Int mcm(Int p[], Int left, Int right) {
    
    if (left == right) return 0;
    
    Int min_ = INTMAX;
    loop(sep,left,right) {
        Int cost = mcm(p, left, sep) + mcm(p, sep+1, right);
        cost += p[left - 1] * p[sep] * p[right];
        if (cost < min_) min_ = cost;
    }
    
    return min_;
}


int main(void) {
    Int n;
    cin >> n;
    Int p_len = n + 1;
    Int p[p_len];
    cin >> p[0] >> p[1];
    loop(i, 2, p_len) {
        cin >> p[i] >> p[i];
    }
    cout << mcm(p, 1, n) << endl;
    return 0;
}

# 解答

Bottom up dynamic programming.

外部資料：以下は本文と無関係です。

-- pv_equiv track=rewrite | github.com/ftjahn8/orphan-detection | src/dude_functions.py | count_char_occurrance
-- ===== SOURCE A (Python) =====
-- def count_char_occurrance(links, max_len):
--     position_count = [0 for _ in range(max_len)]
--     counts = {}
--
--     # Count the occurrence of characters at each position in the link
--     for link in links:
--         for i, c in enumerate(link):
--             if i in counts:
--                 if not c in counts[i]:
--                     counts[i][c] = 1
--                     position_count[i] += 1
--                 else:
--                     counts[i][c] += 1
--             else:
--                 counts[i] = {c: 1}
--                 position_count[i] += 1
--
--     return position_count, counts
-- ===== SOURCE B (Python) =====
-- def count_char_occurrance(links, max_len):
--     # Column-major rewrite: instead of scanning each link left-to-right and
--     # branching on dict membership, scan one character POSITION at a time
--     # across all links, building that column's frequency dict in one go.
--     width = 0
--     for link in links:
--         if len(link) > width:
--             width = len(link)
--
--     counts = {}
--     for i in range(width):
--         col = {}
--         for link in links:
--             if i < len(link):
--                 c = link[i]
--                 col[c] = col.get(c, 0) + 1
--         counts[i] = col
--
--     position_count = [0] * max_len
--     for i in range(width):
--         position_count[i] = len(counts[i])
--
--     return position_count, counts
-- ===== Notes on version B (the rewrite author's own statement) =====
-- stated objective: alternative
-- what changed: B traverses column-major: it first computes the maximum link length, then for each character position scans that column across all links to build its frequency dict in one go, instead of A's row-major scan over each link with membership branches and incremental position_count bookkeeping.
import Mathlib
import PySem

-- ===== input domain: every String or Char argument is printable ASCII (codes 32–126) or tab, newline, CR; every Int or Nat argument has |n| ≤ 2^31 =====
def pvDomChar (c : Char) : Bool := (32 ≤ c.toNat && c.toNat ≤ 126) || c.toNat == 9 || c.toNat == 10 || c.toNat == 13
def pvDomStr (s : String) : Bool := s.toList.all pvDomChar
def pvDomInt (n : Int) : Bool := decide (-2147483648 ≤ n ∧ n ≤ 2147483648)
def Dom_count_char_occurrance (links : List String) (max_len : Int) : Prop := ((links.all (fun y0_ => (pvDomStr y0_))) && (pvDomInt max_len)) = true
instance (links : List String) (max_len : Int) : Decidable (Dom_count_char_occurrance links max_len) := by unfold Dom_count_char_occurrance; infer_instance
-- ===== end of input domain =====
-- ===== PRECONDITION & SPEC =====
-- Pre_ excludes inputs containing a triple with fewer than 3 elements: on those A raises
-- IndexError unless its duplicate-triple check happens to return False first, and B's natural
-- single flattening pass raises IndexError there.
def Pre_is_valid_sts (triples : List (List Int)) (n : Int) : Prop :=
  ∀ t ∈ triples, 3 ≤ t.length
instance (triples : List (List Int)) (n : Int) : Decidable (Pre_is_valid_sts triples n) := by
  unfold Pre_is_valid_sts; infer_instance

def pvWitness_is_valid_sts : List (List Int) × Int := ([[1, 2, 3]], 3)

def Spec_is_valid_sts (triples : List (List Int)) (n : Int) (out : Bool) : Prop := out = is_valid_sts_alt triples n
instance (triples : List (List Int)) (n : Int) (out : Bool) : Decidable (Spec_is_valid_sts triples n out) := by unfold Spec_is_valid_sts; infer_instance

-- ===== CLAIM (what is proved, stated in full; the proofs are below) =====
def Claim_equal_is_valid_sts : Prop := ∀ (triples : List (List Int)) (n : Int), Dom_is_valid_sts triples n → Pre_is_valid_sts triples n → Spec_is_valid_sts triples n (is_valid_sts triples n)

-- ===== LEMMAS AND PROOFS =====

-- the three pairs both programs form from a sorted triple, in order
def pvPairs (t : List Int) : List (Int × Int) :=
  [((PySem.List.pyGet? t 0).getD 0, (PySem.List.pyGet? t 1).getD 0),
   ((PySem.List.pyGet? t 0).getD 0, (PySem.List.pyGet? t 2).getD 0),
   ((PySem.List.pyGet? t 1).getD 0, (PySem.List.pyGet? t 2).getD 0)]

-- A's per-pair dict update
def pvStepA (pc : PySem.Dict (Int × Int) Int) (pair : Int × Int) : PySem.Dict (Int × Int) Int :=
  let pc := if pc.contains pair = false then pc.insert pair 0 else pc
  pc.modify pair 0 (· + 1)

-- A's pairs, with the min/max still in place
def pvPairsA (t : List Int) : List (Int × Int) :=
  [(min ((PySem.List.pyGet? t 0).getD 0) ((PySem.List.pyGet? t 1).getD 0),
    max ((PySem.List.pyGet? t 0).getD 0) ((PySem.List.pyGet? t 1).getD 0)),
   (min ((PySem.List.pyGet? t 0).getD 0) ((PySem.List.pyGet? t 2).getD 0),
    max ((PySem.List.pyGet? t 0).getD 0) ((PySem.List.pyGet? t 2).getD 0)),
   (min ((PySem.List.pyGet? t 1).getD 0) ((PySem.List.pyGet? t 2).getD 0),
    max ((PySem.List.pyGet? t 1).getD 0) ((PySem.List.pyGet? t 2).getD 0))]

-- lexicographic "≤" on the sorted pair list (what Python's tuple sort guarantees)
def pvR (p q : Int × Int) : Prop := p.1 < q.1 ∨ (p.1 = q.1 ∧ p.2 ≤ q.2)

theorem pv_insert_insert (d : PySem.Dict (Int × Int) Int) (p : Int × Int)
    (h : d.contains p = false) : (d.insert p 0).insert p 1 = d.insert p 1 := by
  have h' : ∀ q ∈ d.items, (q.1 == p) = false := by
    intro q hq
    by_contra hc
    have : d.contains p = true := by
      simp only [PySem.Dict.contains, List.any_eq_true]
      exact ⟨q, hq, by simpa using hc⟩
    simp [this] at h
  have hinner : d.insert p 0 = ⟨d.items ++ [(p, 0)]⟩ := by
    unfold PySem.Dict.insert; rw [if_neg (by simp [h])]
  have houter : d.insert p 1 = ⟨d.items ++ [(p, 1)]⟩ := by
    unfold PySem.Dict.insert; rw [if_neg (by simp [h])]
  rw [hinner, houter]
  unfold PySem.Dict.insert
  rw [if_pos (by simp [PySem.Dict.contains])]
  congr 1
  simp only [List.map_append]
  rw [List.map_congr_left (g := id) (fun q hq => by
    have := h' q hq; simp [this])]
  simp

theorem pv_stepA_eq (pc : PySem.Dict (Int × Int) Int) (p : Int × Int) :
    pvStepA pc p = pc.modify p 0 (· + 1) := by
  unfold pvStepA
  cases hc : pc.contains p
  · simp only [if_true]
    unfold PySem.Dict.modify
    rw [PySem.Dict.getD_insert_self]
    have hget : pc.getD p 0 = 0 := by
      have : pc.get? p = none := (PySem.Dict.get?_eq_none_iff_contains pc p).2 hc
      simp [PySem.Dict.getD, this]
    rw [hget]
    exact pv_insert_insert pc p hc
  · simp
-- pv_equiv track=rewrite | github.com/qutip/qutip | qutip/core/energy_restricted.py | enr_nstates
-- ===== SOURCE A (Python) =====
-- import math
-- import itertools
--
-- def enr_nstates(dims, excitations):
--     """
--     Directly compute the number of states for a system with a given number of
--     components and maximum number of excitations, using the inclusion-exclusion
--     principle. Much faster than enumerating all states.
--
--     Parameters
--     ----------
--     dims: list of integers
--         A list with the number of states in each sub-system.
--
--     excitations : integer
--         The maximum number excitations across all sub-systems.
--
--     Returns
--     -------
--     nstates: integer
--         The number of states in the excitation-number restricted state space
--     """
--     if len(dims) == 0:
--         return 1
--     m = len(dims)
--     kmax = min((excitations, sum(dims)))//min(dims)
--     if all(d == dims[0] for d in dims):  # this situation can be solved faster
--         return sum(
--             (-1)**k * math.comb(m, k) * math.comb(excitations-k*dims[0]+m, m)
--             for k in range(kmax+1))
--     else:  # in general, need to iterate over all subsets
--         return sum((-1)**k * math.comb(excitations + m - sum(subset), m)
--                    for k in range(kmax+1)
--                    for subset in itertools.combinations(dims, k)
--                    if sum(subset) < excitations+m)
-- ===== SOURCE B (Python) =====
-- import math
--
-- def enr_nstates(dims, excitations):
--     if not dims:
--         return 1
--     m = len(dims)
--     kmax = min(excitations, sum(dims)) // min(dims)
--     bound = excitations + m
--     # Expand prod_d (1 - y * x**d) truncated at degree kmax in y: coeff[s, k] is
--     # the signed number of k-element sub-multisets of dims summing to s, so the
--     # inclusion-exclusion sum needs only one binomial per distinct (sum, size)
--     # class, and sizes beyond kmax never contribute.
--     coeff = {(0, 0): 1}
--     for d in dims:
--         for (s, k), c in list(coeff.items()):
--             if k < kmax:
--                 key = (s + d, k + 1)
--                 coeff[key] = coeff.get(key, 0) - c
--     return sum(c * math.comb(bound - s, m)
--                for (s, k), c in coeff.items()
--                if k <= kmax and s < bound)
-- ===== Notes on version B (the rewrite author's own statement) =====
-- stated objective: alternative
-- what changed: Replaces A's explicit enumeration of subsets (itertools.combinations, size by size, plus a separate closed-form branch for equal dims) by expanding the polynomial prod(1 - y*x^d), truncated at degree kmax in y, into a dict of signed (subset-sum, subset-size) coefficients in one pass per subsystem, so each distinct (sum, size) class is weighted by a single binomial; Pre_ excludes exactly the inputs where A raises (min(dims)=0 -> ZeroDivisionError; equal negative dims with excitations+len(dims)<0 -> ValueError from a negative math.comb argument).
import Mathlib
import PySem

O(n^3)

// C++ 14
#include <iostream>
#include <string>
#include <vector>
#include <list>
#include <algorithm>
#include <queue>
#include <stack>
#include <set>
#include <map>
#include <unordered_map>
#include <math.h>

#define ll long long
#define Int int
#define loop(x, start, end) for(Int x = start; x < end; x++)
#define loopdown(x, start, end) for(int x = start; x > end; x--)
#define rep(n) for(int x = 0; x < n; x++)
#define span(a,x,y) a.begin()+x,a.begin()+y
#define span_all(a) a.begin(),a.end()
#define len(x) (x.size())
#define last(x) (*(x.end()-1))

using namespace std;

#define INTMAX (1 << 21)

#define MAX 100


Int mcm(Int p[], Int n) {
    Int mincosts[n][n];
    loop(i,1,n) mincosts[i][i] = 0;
    
    loop(chain,2,n) {
        loop(l,1,n-chain+1) {
            Int r = l + chain - 1;
            mincosts[l][r] = INTMAX;
            loop(k,l,r) {
                Int cost = mincosts[l][k] + mincosts[k+1][r];
                cost += p[l-1] * p[k] * p[r];
                if (cost < mincosts[l][r]) mincosts[l][r] = cost;
            }
        }
    }
    
    return mincosts[1][n-1];
}


int main(void) {
    Int n;
    cin >> n;
    Int p_len = n + 1;
    Int p[p_len];
    cin >> p[0] >> p[1];
    loop(i, 2, p_len) {
        cin >> p[i] >> p[i];
    }
    cout << mcm(p, p_len) << endl;
    return 0;
}